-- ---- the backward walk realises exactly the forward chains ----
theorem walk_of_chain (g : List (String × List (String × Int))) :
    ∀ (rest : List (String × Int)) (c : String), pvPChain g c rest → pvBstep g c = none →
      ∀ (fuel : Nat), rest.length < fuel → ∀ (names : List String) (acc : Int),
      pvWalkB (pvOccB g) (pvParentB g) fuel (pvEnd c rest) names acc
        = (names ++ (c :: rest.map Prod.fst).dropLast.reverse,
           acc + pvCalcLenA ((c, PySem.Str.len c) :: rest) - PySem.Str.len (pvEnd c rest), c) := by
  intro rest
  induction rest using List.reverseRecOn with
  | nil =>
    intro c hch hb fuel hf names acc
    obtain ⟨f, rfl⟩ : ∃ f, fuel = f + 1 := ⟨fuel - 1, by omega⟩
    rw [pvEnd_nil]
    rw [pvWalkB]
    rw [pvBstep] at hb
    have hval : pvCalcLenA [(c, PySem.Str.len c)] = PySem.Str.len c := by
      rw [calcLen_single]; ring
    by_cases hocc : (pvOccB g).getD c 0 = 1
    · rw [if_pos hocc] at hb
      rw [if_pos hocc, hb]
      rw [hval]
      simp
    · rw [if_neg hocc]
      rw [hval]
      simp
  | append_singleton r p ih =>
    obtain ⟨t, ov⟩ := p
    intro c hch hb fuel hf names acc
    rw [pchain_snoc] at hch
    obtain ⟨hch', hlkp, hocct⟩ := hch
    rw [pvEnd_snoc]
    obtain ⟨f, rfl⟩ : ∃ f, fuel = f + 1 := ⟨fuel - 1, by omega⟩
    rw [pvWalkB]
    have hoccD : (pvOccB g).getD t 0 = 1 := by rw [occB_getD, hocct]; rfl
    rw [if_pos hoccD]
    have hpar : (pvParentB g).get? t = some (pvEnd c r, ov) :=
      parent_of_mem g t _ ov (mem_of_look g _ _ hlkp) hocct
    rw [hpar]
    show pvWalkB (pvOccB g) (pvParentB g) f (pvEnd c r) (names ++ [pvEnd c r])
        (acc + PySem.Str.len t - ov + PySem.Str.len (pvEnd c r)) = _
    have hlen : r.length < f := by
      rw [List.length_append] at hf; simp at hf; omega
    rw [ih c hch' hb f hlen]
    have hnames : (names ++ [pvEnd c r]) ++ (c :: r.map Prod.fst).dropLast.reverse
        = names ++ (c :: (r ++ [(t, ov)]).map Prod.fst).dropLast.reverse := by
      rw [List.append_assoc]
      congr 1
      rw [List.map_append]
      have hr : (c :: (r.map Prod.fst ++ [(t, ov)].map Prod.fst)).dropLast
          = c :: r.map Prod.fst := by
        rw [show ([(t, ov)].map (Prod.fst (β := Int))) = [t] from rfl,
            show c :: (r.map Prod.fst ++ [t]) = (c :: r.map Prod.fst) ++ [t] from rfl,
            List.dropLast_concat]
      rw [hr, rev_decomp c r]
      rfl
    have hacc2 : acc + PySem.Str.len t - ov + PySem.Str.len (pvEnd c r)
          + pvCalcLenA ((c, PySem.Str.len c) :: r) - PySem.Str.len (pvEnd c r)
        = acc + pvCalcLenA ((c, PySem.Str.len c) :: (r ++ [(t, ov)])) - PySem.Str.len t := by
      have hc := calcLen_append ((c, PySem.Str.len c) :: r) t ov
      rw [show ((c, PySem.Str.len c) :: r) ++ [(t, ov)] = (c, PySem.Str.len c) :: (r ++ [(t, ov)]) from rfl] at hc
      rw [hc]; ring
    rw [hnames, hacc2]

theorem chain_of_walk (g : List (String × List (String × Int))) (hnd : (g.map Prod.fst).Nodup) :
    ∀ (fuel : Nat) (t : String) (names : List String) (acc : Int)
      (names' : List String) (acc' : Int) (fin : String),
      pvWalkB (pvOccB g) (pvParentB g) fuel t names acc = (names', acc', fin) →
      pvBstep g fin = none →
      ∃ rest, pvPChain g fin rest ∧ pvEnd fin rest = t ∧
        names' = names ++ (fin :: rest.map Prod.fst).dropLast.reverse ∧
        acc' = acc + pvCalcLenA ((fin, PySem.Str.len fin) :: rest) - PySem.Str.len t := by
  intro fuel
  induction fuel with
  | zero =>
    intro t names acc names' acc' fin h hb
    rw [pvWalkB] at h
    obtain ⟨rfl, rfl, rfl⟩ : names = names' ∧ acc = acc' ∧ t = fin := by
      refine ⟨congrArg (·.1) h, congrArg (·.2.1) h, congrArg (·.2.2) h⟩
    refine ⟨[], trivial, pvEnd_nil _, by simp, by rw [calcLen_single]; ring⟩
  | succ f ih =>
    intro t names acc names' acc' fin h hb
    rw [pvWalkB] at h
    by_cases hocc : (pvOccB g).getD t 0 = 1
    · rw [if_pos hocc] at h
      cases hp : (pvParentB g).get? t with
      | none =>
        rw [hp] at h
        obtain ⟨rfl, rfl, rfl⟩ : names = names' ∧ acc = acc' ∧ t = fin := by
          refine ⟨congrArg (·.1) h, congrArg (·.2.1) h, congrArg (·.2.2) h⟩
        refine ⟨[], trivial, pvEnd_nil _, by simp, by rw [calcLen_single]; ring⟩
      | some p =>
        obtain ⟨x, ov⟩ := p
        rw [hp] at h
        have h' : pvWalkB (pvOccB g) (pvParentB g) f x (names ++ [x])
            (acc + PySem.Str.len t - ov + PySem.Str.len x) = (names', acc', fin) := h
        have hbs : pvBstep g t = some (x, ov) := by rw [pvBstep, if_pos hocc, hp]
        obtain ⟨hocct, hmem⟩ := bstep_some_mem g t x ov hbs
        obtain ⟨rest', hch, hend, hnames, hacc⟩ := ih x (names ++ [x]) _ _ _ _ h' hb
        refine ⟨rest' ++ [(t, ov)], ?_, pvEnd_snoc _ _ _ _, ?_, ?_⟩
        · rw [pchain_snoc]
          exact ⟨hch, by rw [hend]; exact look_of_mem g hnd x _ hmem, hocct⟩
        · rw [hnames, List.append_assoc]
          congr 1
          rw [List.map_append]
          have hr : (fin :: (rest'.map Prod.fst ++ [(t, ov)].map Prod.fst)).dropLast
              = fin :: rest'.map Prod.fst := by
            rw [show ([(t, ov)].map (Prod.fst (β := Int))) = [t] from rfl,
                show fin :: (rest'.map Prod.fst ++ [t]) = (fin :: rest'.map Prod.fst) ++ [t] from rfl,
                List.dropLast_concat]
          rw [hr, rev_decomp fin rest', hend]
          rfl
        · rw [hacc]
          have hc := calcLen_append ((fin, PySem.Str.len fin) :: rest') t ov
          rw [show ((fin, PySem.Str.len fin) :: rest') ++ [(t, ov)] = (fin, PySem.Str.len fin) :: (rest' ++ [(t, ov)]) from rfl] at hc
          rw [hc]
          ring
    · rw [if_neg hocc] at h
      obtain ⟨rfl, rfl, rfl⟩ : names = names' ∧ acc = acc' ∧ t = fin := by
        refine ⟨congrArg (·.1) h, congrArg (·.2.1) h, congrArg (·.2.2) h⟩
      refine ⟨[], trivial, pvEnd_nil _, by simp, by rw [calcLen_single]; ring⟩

==

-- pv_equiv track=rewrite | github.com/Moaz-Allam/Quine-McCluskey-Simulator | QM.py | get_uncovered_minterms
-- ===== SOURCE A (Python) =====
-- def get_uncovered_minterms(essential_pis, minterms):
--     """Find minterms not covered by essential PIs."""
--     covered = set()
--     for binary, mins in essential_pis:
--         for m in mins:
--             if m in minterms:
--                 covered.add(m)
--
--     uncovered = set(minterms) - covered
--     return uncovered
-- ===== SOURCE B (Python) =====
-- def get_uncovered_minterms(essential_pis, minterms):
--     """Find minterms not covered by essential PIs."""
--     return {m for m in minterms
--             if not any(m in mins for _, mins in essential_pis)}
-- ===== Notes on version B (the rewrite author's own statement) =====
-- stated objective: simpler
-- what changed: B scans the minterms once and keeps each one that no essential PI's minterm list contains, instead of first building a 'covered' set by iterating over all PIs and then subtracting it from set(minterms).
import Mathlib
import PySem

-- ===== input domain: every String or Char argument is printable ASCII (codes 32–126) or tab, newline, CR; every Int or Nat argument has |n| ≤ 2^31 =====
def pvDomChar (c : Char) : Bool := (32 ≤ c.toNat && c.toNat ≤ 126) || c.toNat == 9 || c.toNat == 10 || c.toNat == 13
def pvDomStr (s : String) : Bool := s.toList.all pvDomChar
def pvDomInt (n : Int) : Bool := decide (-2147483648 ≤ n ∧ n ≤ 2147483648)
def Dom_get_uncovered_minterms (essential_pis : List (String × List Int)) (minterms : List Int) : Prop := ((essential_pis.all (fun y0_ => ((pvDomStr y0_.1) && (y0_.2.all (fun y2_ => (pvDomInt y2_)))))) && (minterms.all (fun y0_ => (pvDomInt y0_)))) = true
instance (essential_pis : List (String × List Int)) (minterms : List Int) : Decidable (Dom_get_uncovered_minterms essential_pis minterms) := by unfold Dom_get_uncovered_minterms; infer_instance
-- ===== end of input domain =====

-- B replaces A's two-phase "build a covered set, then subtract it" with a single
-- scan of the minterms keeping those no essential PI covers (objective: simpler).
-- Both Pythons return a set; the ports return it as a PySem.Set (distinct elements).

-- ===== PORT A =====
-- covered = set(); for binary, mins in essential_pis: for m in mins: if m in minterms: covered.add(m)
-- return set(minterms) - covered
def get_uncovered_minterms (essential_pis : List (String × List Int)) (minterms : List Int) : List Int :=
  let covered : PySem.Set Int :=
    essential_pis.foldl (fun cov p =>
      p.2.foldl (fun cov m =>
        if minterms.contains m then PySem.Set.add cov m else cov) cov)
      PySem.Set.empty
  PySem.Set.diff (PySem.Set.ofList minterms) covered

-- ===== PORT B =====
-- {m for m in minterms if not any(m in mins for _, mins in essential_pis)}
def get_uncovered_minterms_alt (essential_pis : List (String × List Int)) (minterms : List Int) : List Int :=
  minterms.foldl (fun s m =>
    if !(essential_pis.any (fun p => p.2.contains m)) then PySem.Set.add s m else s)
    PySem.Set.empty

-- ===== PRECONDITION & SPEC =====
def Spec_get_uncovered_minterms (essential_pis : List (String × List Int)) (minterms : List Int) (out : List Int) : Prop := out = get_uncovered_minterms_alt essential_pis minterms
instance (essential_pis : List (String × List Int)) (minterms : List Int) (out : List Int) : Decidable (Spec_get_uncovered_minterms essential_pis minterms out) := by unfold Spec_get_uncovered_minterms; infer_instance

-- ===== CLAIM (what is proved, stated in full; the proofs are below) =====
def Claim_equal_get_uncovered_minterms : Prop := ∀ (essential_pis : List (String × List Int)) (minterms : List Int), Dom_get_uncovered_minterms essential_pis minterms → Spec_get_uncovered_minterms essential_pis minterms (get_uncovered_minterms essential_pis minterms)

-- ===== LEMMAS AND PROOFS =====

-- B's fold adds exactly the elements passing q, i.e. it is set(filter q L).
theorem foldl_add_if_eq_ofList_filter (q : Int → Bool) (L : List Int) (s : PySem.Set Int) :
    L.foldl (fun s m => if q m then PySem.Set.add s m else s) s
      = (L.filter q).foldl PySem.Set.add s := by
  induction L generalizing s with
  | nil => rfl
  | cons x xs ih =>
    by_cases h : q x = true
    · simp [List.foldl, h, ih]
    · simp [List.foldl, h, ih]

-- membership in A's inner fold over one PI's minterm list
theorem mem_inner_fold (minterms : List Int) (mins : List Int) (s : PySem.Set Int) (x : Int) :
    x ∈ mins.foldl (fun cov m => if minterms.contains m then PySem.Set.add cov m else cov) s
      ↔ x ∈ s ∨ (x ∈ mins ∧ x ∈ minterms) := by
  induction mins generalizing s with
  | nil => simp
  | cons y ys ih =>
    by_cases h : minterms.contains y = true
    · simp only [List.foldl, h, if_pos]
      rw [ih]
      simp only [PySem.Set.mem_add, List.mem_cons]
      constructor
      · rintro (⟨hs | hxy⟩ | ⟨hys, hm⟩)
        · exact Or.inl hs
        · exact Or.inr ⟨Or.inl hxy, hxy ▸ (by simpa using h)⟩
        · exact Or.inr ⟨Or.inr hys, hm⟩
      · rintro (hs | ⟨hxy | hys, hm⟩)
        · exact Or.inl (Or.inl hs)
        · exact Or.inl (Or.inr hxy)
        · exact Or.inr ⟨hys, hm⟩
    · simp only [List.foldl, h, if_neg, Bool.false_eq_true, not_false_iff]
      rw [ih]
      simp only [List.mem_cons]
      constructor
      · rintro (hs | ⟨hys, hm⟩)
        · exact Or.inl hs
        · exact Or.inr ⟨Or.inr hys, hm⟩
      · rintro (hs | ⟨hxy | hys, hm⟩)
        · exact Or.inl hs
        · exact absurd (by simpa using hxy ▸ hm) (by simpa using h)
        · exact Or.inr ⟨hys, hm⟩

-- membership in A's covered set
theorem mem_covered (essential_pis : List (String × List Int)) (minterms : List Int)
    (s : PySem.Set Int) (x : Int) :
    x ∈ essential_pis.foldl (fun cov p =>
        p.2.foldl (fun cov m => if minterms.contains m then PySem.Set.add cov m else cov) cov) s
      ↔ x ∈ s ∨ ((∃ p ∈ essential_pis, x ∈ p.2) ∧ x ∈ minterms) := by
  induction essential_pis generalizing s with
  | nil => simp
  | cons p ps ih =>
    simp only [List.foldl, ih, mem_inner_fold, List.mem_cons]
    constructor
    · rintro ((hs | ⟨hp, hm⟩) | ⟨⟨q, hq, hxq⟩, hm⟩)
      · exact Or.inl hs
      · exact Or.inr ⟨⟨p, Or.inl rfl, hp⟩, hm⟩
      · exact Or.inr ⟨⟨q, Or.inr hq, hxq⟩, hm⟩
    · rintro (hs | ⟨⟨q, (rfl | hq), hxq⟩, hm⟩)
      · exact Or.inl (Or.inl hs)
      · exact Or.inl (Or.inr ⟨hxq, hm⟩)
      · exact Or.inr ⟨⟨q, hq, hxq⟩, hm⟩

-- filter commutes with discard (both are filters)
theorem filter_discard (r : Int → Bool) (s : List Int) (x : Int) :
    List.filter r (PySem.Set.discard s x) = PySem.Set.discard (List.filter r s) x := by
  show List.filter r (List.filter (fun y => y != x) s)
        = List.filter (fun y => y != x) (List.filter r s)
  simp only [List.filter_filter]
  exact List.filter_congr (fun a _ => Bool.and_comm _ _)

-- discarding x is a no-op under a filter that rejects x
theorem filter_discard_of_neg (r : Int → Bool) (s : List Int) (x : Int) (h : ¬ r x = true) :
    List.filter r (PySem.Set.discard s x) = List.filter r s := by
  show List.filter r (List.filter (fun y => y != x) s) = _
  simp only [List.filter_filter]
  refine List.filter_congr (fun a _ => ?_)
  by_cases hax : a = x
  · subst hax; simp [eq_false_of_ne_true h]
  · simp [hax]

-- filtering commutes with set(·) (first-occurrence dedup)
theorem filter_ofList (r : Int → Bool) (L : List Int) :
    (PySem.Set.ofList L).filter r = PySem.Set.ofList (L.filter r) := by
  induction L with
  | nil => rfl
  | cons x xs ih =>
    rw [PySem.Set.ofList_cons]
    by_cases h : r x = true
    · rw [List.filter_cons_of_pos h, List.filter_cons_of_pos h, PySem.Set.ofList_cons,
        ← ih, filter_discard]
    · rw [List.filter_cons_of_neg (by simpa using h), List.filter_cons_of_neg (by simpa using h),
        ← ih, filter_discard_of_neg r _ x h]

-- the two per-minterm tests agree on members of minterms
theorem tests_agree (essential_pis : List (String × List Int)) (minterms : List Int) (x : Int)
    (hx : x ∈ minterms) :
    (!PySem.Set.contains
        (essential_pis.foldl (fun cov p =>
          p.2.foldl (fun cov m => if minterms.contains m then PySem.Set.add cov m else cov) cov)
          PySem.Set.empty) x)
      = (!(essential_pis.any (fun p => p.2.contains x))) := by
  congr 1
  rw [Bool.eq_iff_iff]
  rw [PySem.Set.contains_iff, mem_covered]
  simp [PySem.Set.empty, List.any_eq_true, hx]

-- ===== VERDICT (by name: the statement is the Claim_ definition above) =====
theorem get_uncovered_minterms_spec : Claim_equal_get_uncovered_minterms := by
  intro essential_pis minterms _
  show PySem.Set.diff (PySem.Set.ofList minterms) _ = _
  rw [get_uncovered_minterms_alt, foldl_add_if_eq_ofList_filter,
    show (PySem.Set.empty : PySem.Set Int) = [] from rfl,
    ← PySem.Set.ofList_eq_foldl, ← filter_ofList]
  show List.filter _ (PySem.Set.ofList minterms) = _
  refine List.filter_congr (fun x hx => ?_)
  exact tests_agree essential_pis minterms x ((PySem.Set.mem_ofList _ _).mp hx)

_Assigned task_. Among the lines above, find the one with "Or.inr ⟨⟨q, hq, hxq⟩, hm⟩" and the one with "-- discarding x". Quote both and everything between them, exactly.

_Expected answer_.
      · exact Or.inr ⟨⟨q, hq, hxq⟩, hm⟩

-- filter commutes with discard (both are filters)
theorem filter_discard (r : Int → Bool) (s : List Int) (x : Int) :
    List.filter r (PySem.Set.discard s x) = PySem.Set.discard (List.filter r s) x := by
  show List.filter r (List.filter (fun y => y != x) s)
        = List.filter (fun y => y != x) (List.filter r s)
  simp only [List.filter_filter]
  exact List.filter_congr (fun a _ => Bool.and_comm _ _)

-- discarding x is a no-op under a filter that rejects x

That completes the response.